But being the amazing guy that he was, he was dignified. He was respectful. He was an elderly guy. And it was an intergenerational relationship, but they had been together over 20 years. And he accepted it. So my client did this, and he kept coming to see me. And now with this weight of this terrible burden off his chest, his feelings began to come back. Because there was no longer a giant “should”. This, he did not expect at all. I know I’m telling a few stories with this particular theme, but I think they’re important and rich stories.
So he didn’t know what to do. His feelings started coming back. And at one point he said to me, I think I’m in love with him. I think I’m still in love with him. So the next part of the journey was telling him. And he absolutely couldn’t do this. He just couldn’t do it. And his partner could not travel, because he was on oxygen. And I have permission to tell this story, of course. I wouldn’t do it otherwise. His partner was on oxygen.

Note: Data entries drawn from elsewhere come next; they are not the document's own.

-- pv_equiv track=rewrite | github.com/ZEDW/PhenoAlign | suppFunctions.py | get_parent_terms_from_PubSyns
-- ===== SOURCE A (Python) =====
-- def get_parent_terms_from_PubSyns( term_knowledge_from_PubSyns, dict_of_terms_with_confirmed_cui ):
--     #
--     parent_terms_from_PubSyns = {}
--
--     #
--     for term_prefered_str in term_knowledge_from_PubSyns:
--         #
--         set_of_child_terms_as_str = set( term_knowledge_from_PubSyns[term_prefered_str]['child_info'] )
--
--         #
--         for child_term_str in set_of_child_terms_as_str:
--             #
--             if child_term_str not in parent_terms_from_PubSyns:
--                 parent_terms_from_PubSyns.setdefault( child_term_str, set() )
--
--             # 改成 set 类型
--             parent_terms_from_PubSyns[child_term_str].add( term_prefered_str )
--
--             # 加入父类的CUI
--             if term_prefered_str in dict_of_terms_with_confirmed_cui:
--                 term_prefered_cui = dict_of_terms_with_confirmed_cui[term_prefered_str]
--                 #
--                 parent_terms_from_PubSyns[child_term_str].add( term_prefered_cui )
--
--
--             # 加入 子类的 CUI做 key， 如果有
--             if child_term_str in dict_of_terms_with_confirmed_cui:
--                 child_term_cui = dict_of_terms_with_confirmed_cui[child_term_str]
--                 #
--                 if child_term_cui not in parent_terms_from_PubSyns:
--                     parent_terms_from_PubSyns.setdefault( child_term_cui, set() )
--
--                 #
--                 parent_terms_from_PubSyns[child_term_cui].add( term_prefered_str )
--
--                 # 加入父类的CUI
--                 if term_prefered_str in dict_of_terms_with_confirmed_cui:
--                     term_prefered_cui = dict_of_terms_with_confirmed_cui[term_prefered_str]
--                     #
--                     parent_terms_from_PubSyns[child_term_cui].add( term_prefered_cui )
--
--
--     #
--     return parent_terms_from_PubSyns
-- ===== SOURCE B (Python) =====
-- def _edge_block(parent, child, cui):
--     keys = [child] + ([cui[child]] if child in cui else [])
--     vals = [parent] + ([cui[parent]] if parent in cui else [])
--     return [(k, v) for k in keys for v in vals]
--
--
-- def get_parent_terms_from_PubSyns(term_knowledge_from_PubSyns, dict_of_terms_with_confirmed_cui):
--     # Pass 1: flatten the whole input into one flat (key, value) edge list.
--     edges = [e
--              for parent in term_knowledge_from_PubSyns
--              for child in set(term_knowledge_from_PubSyns[parent]['child_info'])
--              for e in _edge_block(parent, child, dict_of_terms_with_confirmed_cui)]
--     # Pass 2: group-by without any mutable dict of sets: take the distinct keys in
--     # first-occurrence order, then compute each key's value set by one filtered scan
--     # over the edge list.
--     keys = list(dict.fromkeys(k for k, _ in edges))
--     return {k: set(v for kk, v in edges if kk == k) for k in keys}
-- ===== Notes on version B (the rewrite author's own statement) =====
-- stated objective: alternative
-- what changed: B never mutates a dict of sets: it flattens the input into one flat (key, value) edge list and then performs a pure group-by - distinct keys in first-occurrence order via dict.fromkeys, each key's value set computed by its own filtered scan of the edge list - replacing A's single pass of conditional setdefault/add updates on a shared dict.
import Mathlib
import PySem

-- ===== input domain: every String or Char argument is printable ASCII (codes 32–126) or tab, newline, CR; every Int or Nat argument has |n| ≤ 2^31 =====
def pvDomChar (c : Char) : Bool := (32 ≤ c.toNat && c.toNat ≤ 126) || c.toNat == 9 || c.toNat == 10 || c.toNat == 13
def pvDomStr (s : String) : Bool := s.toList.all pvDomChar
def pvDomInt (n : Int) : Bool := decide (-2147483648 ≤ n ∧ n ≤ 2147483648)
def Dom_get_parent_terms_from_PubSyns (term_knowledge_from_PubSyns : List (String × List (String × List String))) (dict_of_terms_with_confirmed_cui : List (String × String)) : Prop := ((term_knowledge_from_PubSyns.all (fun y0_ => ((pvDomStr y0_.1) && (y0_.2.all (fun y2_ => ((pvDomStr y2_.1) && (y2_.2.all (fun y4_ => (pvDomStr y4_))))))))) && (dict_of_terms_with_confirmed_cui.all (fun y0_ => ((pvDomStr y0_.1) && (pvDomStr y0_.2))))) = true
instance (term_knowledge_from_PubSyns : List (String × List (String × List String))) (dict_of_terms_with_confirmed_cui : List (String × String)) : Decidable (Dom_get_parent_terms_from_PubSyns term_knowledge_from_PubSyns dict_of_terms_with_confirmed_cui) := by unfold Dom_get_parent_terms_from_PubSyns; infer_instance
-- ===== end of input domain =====

-- B replaces A's single-pass mutated dict of sets by a pure two-pass group-by: a flat
-- (key, value) edge list, then per distinct key one filtered scan computing its value set.


-- ===== PORT A =====
-- one iteration of A's inner 'for child_term_str in set_of_child_terms_as_str' body
def pvStepA (cui : PySem.Dict String String) (parent : String)
    (pt : PySem.Dict String (PySem.Set String)) (child : String) :
    PySem.Dict String (PySem.Set String) :=
  let pt := if pt.contains child then pt else pt.setdefault child PySem.Set.empty
  let pt := pt.modify child PySem.Set.empty (fun s => PySem.Set.add s parent)
  let pt := match cui.get? parent with
    | some pc => pt.modify child PySem.Set.empty (fun s => PySem.Set.add s pc)
    | none => pt
  match cui.get? child with
  | some cc =>
    let pt := if pt.contains cc then pt else pt.setdefault cc PySem.Set.empty
    let pt := pt.modify cc PySem.Set.empty (fun s => PySem.Set.add s parent)
    (match cui.get? parent with
     | some pc => pt.modify cc PySem.Set.empty (fun s => PySem.Set.add s pc)
     | none => pt)
  | none => pt

def get_parent_terms_from_PubSyns (term_knowledge_from_PubSyns : List (String × List (String × List String))) (dict_of_terms_with_confirmed_cui : List (String × String)) : List (String × List String) :=
  let cui := PySem.Dict.ofList dict_of_terms_with_confirmed_cui
  let res := (PySem.Dict.ofList term_knowledge_from_PubSyns).items.foldl
    (fun pt p =>
      match (PySem.Dict.ofList p.2).get? "child_info" with
      | some ci => (PySem.Set.ofList ci).foldl (pvStepA cui p.1) pt
      | none => pt)   -- Python raises KeyError here; excluded by Pre_
    PySem.Dict.empty
  res.items

-- ===== PORT B =====
-- _edge_block(parent, child, cui)
def pvEdgeBlock (parent child : String) (cui : PySem.Dict String String) : List (String × String) :=
  let keys := [child] ++ (match cui.get? child with | some cc => [cc] | none => [])
  let vals := [parent] ++ (match cui.get? parent with | some pc => [pc] | none => [])
  keys.flatMap (fun k => vals.map (fun v => (k, v)))

def get_parent_terms_from_PubSyns_alt (term_knowledge_from_PubSyns : List (String × List (String × List String))) (dict_of_terms_with_confirmed_cui : List (String × String)) : List (String × List String) :=
  let cui := PySem.Dict.ofList dict_of_terms_with_confirmed_cui
  -- Pass 1: the flat edge list
  let edges := (PySem.Dict.ofList term_knowledge_from_PubSyns).items.flatMap
    (fun p =>
      match (PySem.Dict.ofList p.2).get? "child_info" with
      | some ci => (PySem.Set.ofList ci).flatMap (fun child => pvEdgeBlock p.1 child cui)
      | none => [])   -- Python raises KeyError here; excluded by Pre_
  -- Pass 2: group-by; the dict comprehension's keys are distinct, so its items are this map
  let keys := PySem.List.dedup (edges.map (fun e => e.1))
  keys.map (fun k => (k, PySem.Set.ofList ((edges.filter (fun e => e.1 == k)).map (fun e => e.2))))

-- ===== PRECONDITION & SPEC =====
-- Pre_ excludes exactly the inputs on which A raises KeyError: some parent's inner dict lacks the
-- 'child_info' key (the outer argument is a Python dict, so per key the LAST binding is the one A reads).
def Pre_get_parent_terms_from_PubSyns (term_knowledge_from_PubSyns : List (String × List (String × List String))) (dict_of_terms_with_confirmed_cui : List (String × String)) : Prop :=
  (term_knowledge_from_PubSyns.all (fun p =>
    ((term_knowledge_from_PubSyns.reverse.find? (fun q => q.1 == p.1)).map
      (fun q => q.2.any (fun r => r.1 == "child_info"))).getD false)) = true
instance (term_knowledge_from_PubSyns : List (String × List (String × List String))) (dict_of_terms_with_confirmed_cui : List (String × String)) : Decidable (Pre_get_parent_terms_from_PubSyns term_knowledge_from_PubSyns dict_of_terms_with_confirmed_cui) := by unfold Pre_get_parent_terms_from_PubSyns; infer_instance
def pvWitness_get_parent_terms_from_PubSyns : (List (String × List (String × List String))) × (List (String × String)) :=
  ([("p", [("child_info", ["c", "d"])])], [("p", "C1"), ("c", "C2")])

def Spec_get_parent_terms_from_PubSyns (term_knowledge_from_PubSyns : List (String × List (String × List String))) (dict_of_terms_with_confirmed_cui : List (String × String)) (out : List (String × List String)) : Prop := out = get_parent_terms_from_PubSyns_alt term_knowledge_from_PubSyns dict_of_terms_with_confirmed_cui
instance (term_knowledge_from_PubSyns : List (String × List (String × List String))) (dict_of_terms_with_confirmed_cui : List (String × String)) (out : List (String × List String)) : Decidable (Spec_get_parent_terms_from_PubSyns term_knowledge_from_PubSyns dict_of_terms_with_confirmed_cui out) := by unfold Spec_get_parent_terms_from_PubSyns; infer_instance

-- ===== CLAIM (what is proved, stated in full; the proofs are below) =====
def Claim_equal_get_parent_terms_from_PubSyns : Prop := ∀ (term_knowledge_from_PubSyns : List (String × List (String × List String))) (dict_of_terms_with_confirmed_cui : List (String × String)), Dom_get_parent_terms_from_PubSyns term_knowledge_from_PubSyns dict_of_terms_with_confirmed_cui → Pre_get_parent_terms_from_PubSyns term_knowledge_from_PubSyns dict_of_terms_with_confirmed_cui → Spec_get_parent_terms_from_PubSyns term_knowledge_from_PubSyns dict_of_terms_with_confirmed_cui (get_parent_terms_from_PubSyns term_knowledge_from_PubSyns dict_of_terms_with_confirmed_cui)

-- ===== LEMMAS AND PROOFS =====

-- the modify step A's four branches reduce to
def pvMod (d : PySem.Dict String (PySem.Set String)) (e : String × String) :
    PySem.Dict String (PySem.Set String) :=
  d.modify e.1 PySem.Set.empty (fun s => PySem.Set.add s e.2)

-- folding over a flatMap is the nested fold
theorem pv_foldl_flatMap {α β γ : Type} (f : γ → β → γ) (g : α → List β) (l : List α) (init : γ) :
    (l.flatMap g).foldl f init = l.foldl (fun acc x => (g x).foldl f acc) init := by
  induction l generalizing init with
  | nil => rfl
  | cons x t ih => simp [List.flatMap_cons, List.foldl_append, ih]

-- 'if k not in d: d.setdefault(k, set())' followed by 'd[k].add(v)' is one unconditional modify
theorem pv_sd_modify (d : PySem.Dict String (PySem.Set String)) (k : String)
    (f : PySem.Set String → PySem.Set String) :
    (if d.contains k then d else d.setdefault k PySem.Set.empty).modify k PySem.Set.empty f
      = d.modify k PySem.Set.empty f := by
  by_cases h : d.contains k = true
  · rw [if_pos h]
  · rw [if_neg (by simpa using h), PySem.Dict.setdefault_of_not_contains d _ (by simpa using h)]
    simp [PySem.Dict.modify, PySem.Dict.getD_insert_self, PySem.Dict.insert_insert_self,
      PySem.Dict.getD_of_not_contains d _ (by simpa using h)]

-- one child edge: the fold of pvMod over B's edge block equals A's branchy step
theorem pv_edges_step (cui : PySem.Dict String String) (parent child : String)
    (pt : PySem.Dict String (PySem.Set String)) :
    (pvEdgeBlock parent child cui).foldl pvMod pt = pvStepA cui parent pt child := by
  cases hc : cui.get? child <;> cases hp : cui.get? parent <;>
    simp only [pvEdgeBlock, pvMod, pvStepA, hc, hp, List.flatMap_cons, List.flatMap_nil,
      List.map_cons, List.map_nil, List.append_nil, List.nil_append, List.cons_append,
      List.foldl_cons, List.foldl_nil, pv_sd_modify]

-- the value at key c after a pvMod fold: fold Set.add over the values of the edges keyed c
theorem pv_getD_foldl_pvMod (l : List (String × String)) (d : PySem.Dict String (PySem.Set String))
    (c : String) :
    (l.foldl pvMod d).getD c PySem.Set.empty
      = ((l.filter (fun e => e.1 == c)).map (fun e => e.2)).foldl PySem.Set.add
          (d.getD c PySem.Set.empty) := by
  induction l generalizing d with
  | nil => rfl
  | cons e t ih =>
    simp only [List.foldl_cons, List.filter_cons, ih]
    by_cases h : e.1 = c
    · simp [h, pvMod, PySem.Dict.getD_modify_self]
    · have hg : (d.modify e.1 PySem.Set.empty fun s => PySem.Set.add s e.2).getD c PySem.Set.empty
          = d.getD c PySem.Set.empty := by
        rw [PySem.Dict.getD_modify]
        exact if_neg (fun hh => h hh.symm)
      have hg' : (pvMod d e).getD c ([] : PySem.Set String) = d.getD c ([] : PySem.Set String) := hg
      simp [h, hg']

theorem get_parent_terms_from_PubSyns_spec : Claim_equal_get_parent_terms_from_PubSyns := by
  intro tk cuis _ _
  simp only [Spec_get_parent_terms_from_PubSyns, get_parent_terms_from_PubSyns,
    get_parent_terms_from_PubSyns_alt]
  -- name the edge list and reduce A's nested fold to a flat fold of pvMod over it
  set cui := PySem.Dict.ofList cuis with hcui
  set edges := (PySem.Dict.ofList tk).items.flatMap
    (fun p =>
      match (PySem.Dict.ofList p.2).get? "child_info" with
      | some ci => (PySem.Set.ofList ci).flatMap (fun child => pvEdgeBlock p.1 child cui)
      | none => []) with hedges
  have hA : (PySem.Dict.ofList tk).items.foldl
      (fun pt p =>
        match (PySem.Dict.ofList p.2).get? "child_info" with
        | some ci => (PySem.Set.ofList ci).foldl (pvStepA cui p.1) pt
        | none => pt)
      PySem.Dict.empty = edges.foldl pvMod PySem.Dict.empty := by
    rw [hedges, pv_foldl_flatMap]
    apply PySem.List.foldl_congr_mem
    intro acc p _
    cases h : (PySem.Dict.ofList p.2).get? "child_info" with
    | none => rfl
    | some ci =>
      simp only
      rw [pv_foldl_flatMap]
      exact (PySem.List.foldl_congr_mem _ _ _ _
        (fun acc' c _ => pv_edges_step cui p.1 c acc')).symm
  rw [hA]
  -- now group: items of the folded dict = map over the deduped keys
  have hnd : (edges.foldl pvMod PySem.Dict.empty).keys.Nodup := by
    simpa [pvMod] using
      PySem.Dict.nodup_keys_foldl_modify_key edges (fun e => e.1) PySem.Set.empty
        (fun _ e s => PySem.Set.add s e.2) PySem.Dict.empty
        (by simp)
  have hkeys : (edges.foldl pvMod PySem.Dict.empty).keys
      = PySem.List.dedup (edges.map (fun e => e.1)) := by
    simpa [pvMod, PySem.Dict.keys_empty, PySem.List.dedup_eq_ofList] using
      PySem.Dict.keys_foldl_modify_key edges (fun e => e.1) PySem.Set.empty
        (fun _ e s => PySem.Set.add s e.2) PySem.Dict.empty
  rw [PySem.Dict.items_eq_map_keys _ hnd PySem.Set.empty, hkeys]
  refine List.map_congr_left (fun k _ => ?_)
  rw [pv_getD_foldl_pvMod]
  simp [PySem.Set.ofList_eq_foldl, PySem.Dict.getD_empty]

And so I said, I’m going to go to your house. Because, my client had a letter, that, and the letter said, “I love you”. And he had not said the words I love you, maybe ever in this whole relationship. Or maybe it had just been a really long time. So the day came that we had our session in their apartment. I went over there, and sat down. And my client… And the guy’s partner knew that this was going to be a thing. That something was going to happen. That he had something he had to tell him.
And my partner read this card to him about how much he loved him, and how he didn’t realize it. And how he deeply realized it. And this was all a hundred percent authentic. He had to go through his authentic no, to find his authentic yes. But it was authentic. And his partner, just the joy in his face.
He said, oh my gosh. I’m going to go have a cocktail. Which he couldn’t do, but he was just saying that. He was so happy, but a very contained kind of guy. But he was really, really happy. And I got to witness that joy.
Are you in love enough: Making the ask is an act of intimacy heroism and listening to our partner’s ask is a holy act; it’s an act of love.
So pretty shortly thereafter… Because as I had said, his partner was very old and pretty ill. Very shortly, I think a few weeks after he said I love you, he came home from work one day. And his partner was lying on the floor. And he took him in his arms and just, he called the ambulance. And just took him in his arms, and held him. And said, I love you. His partner died within a day or two in the hospital.
But he died knowing that he was loved. Knowing that he was held. And knowing that they were together. And my client said that he thought that he was holding on, to hear those words. So that’s just an amazing story. And there’s no moral message that that’s what you have to do. The moral message here I think, is following your truth wherever it leads you.
Here’s something I have seen a lot. And this is something I’ve seen in my intensives. Because in my intensives, originally they were for people who were single and looking for a relationship. But someone contacted me and said, I’m in a relationship. And I want to explore, is this the right relationship?
And I said, okay. And then since then, this has happened many times. That people who are in a relationship and were just questioning, is this a healthy enough relationship? Is this a relationship I should be in, or not? Am I going to get my needs met? And they’ve gone through that existential process, being witnessed by the intensive community.
And the intensives are long. They’re six months long. So there’s really a lot of time for people to do this deep work, and this processing. And you can learn more about the intensives if you go to deeperdatingpodcast.com, and look at work with Ken.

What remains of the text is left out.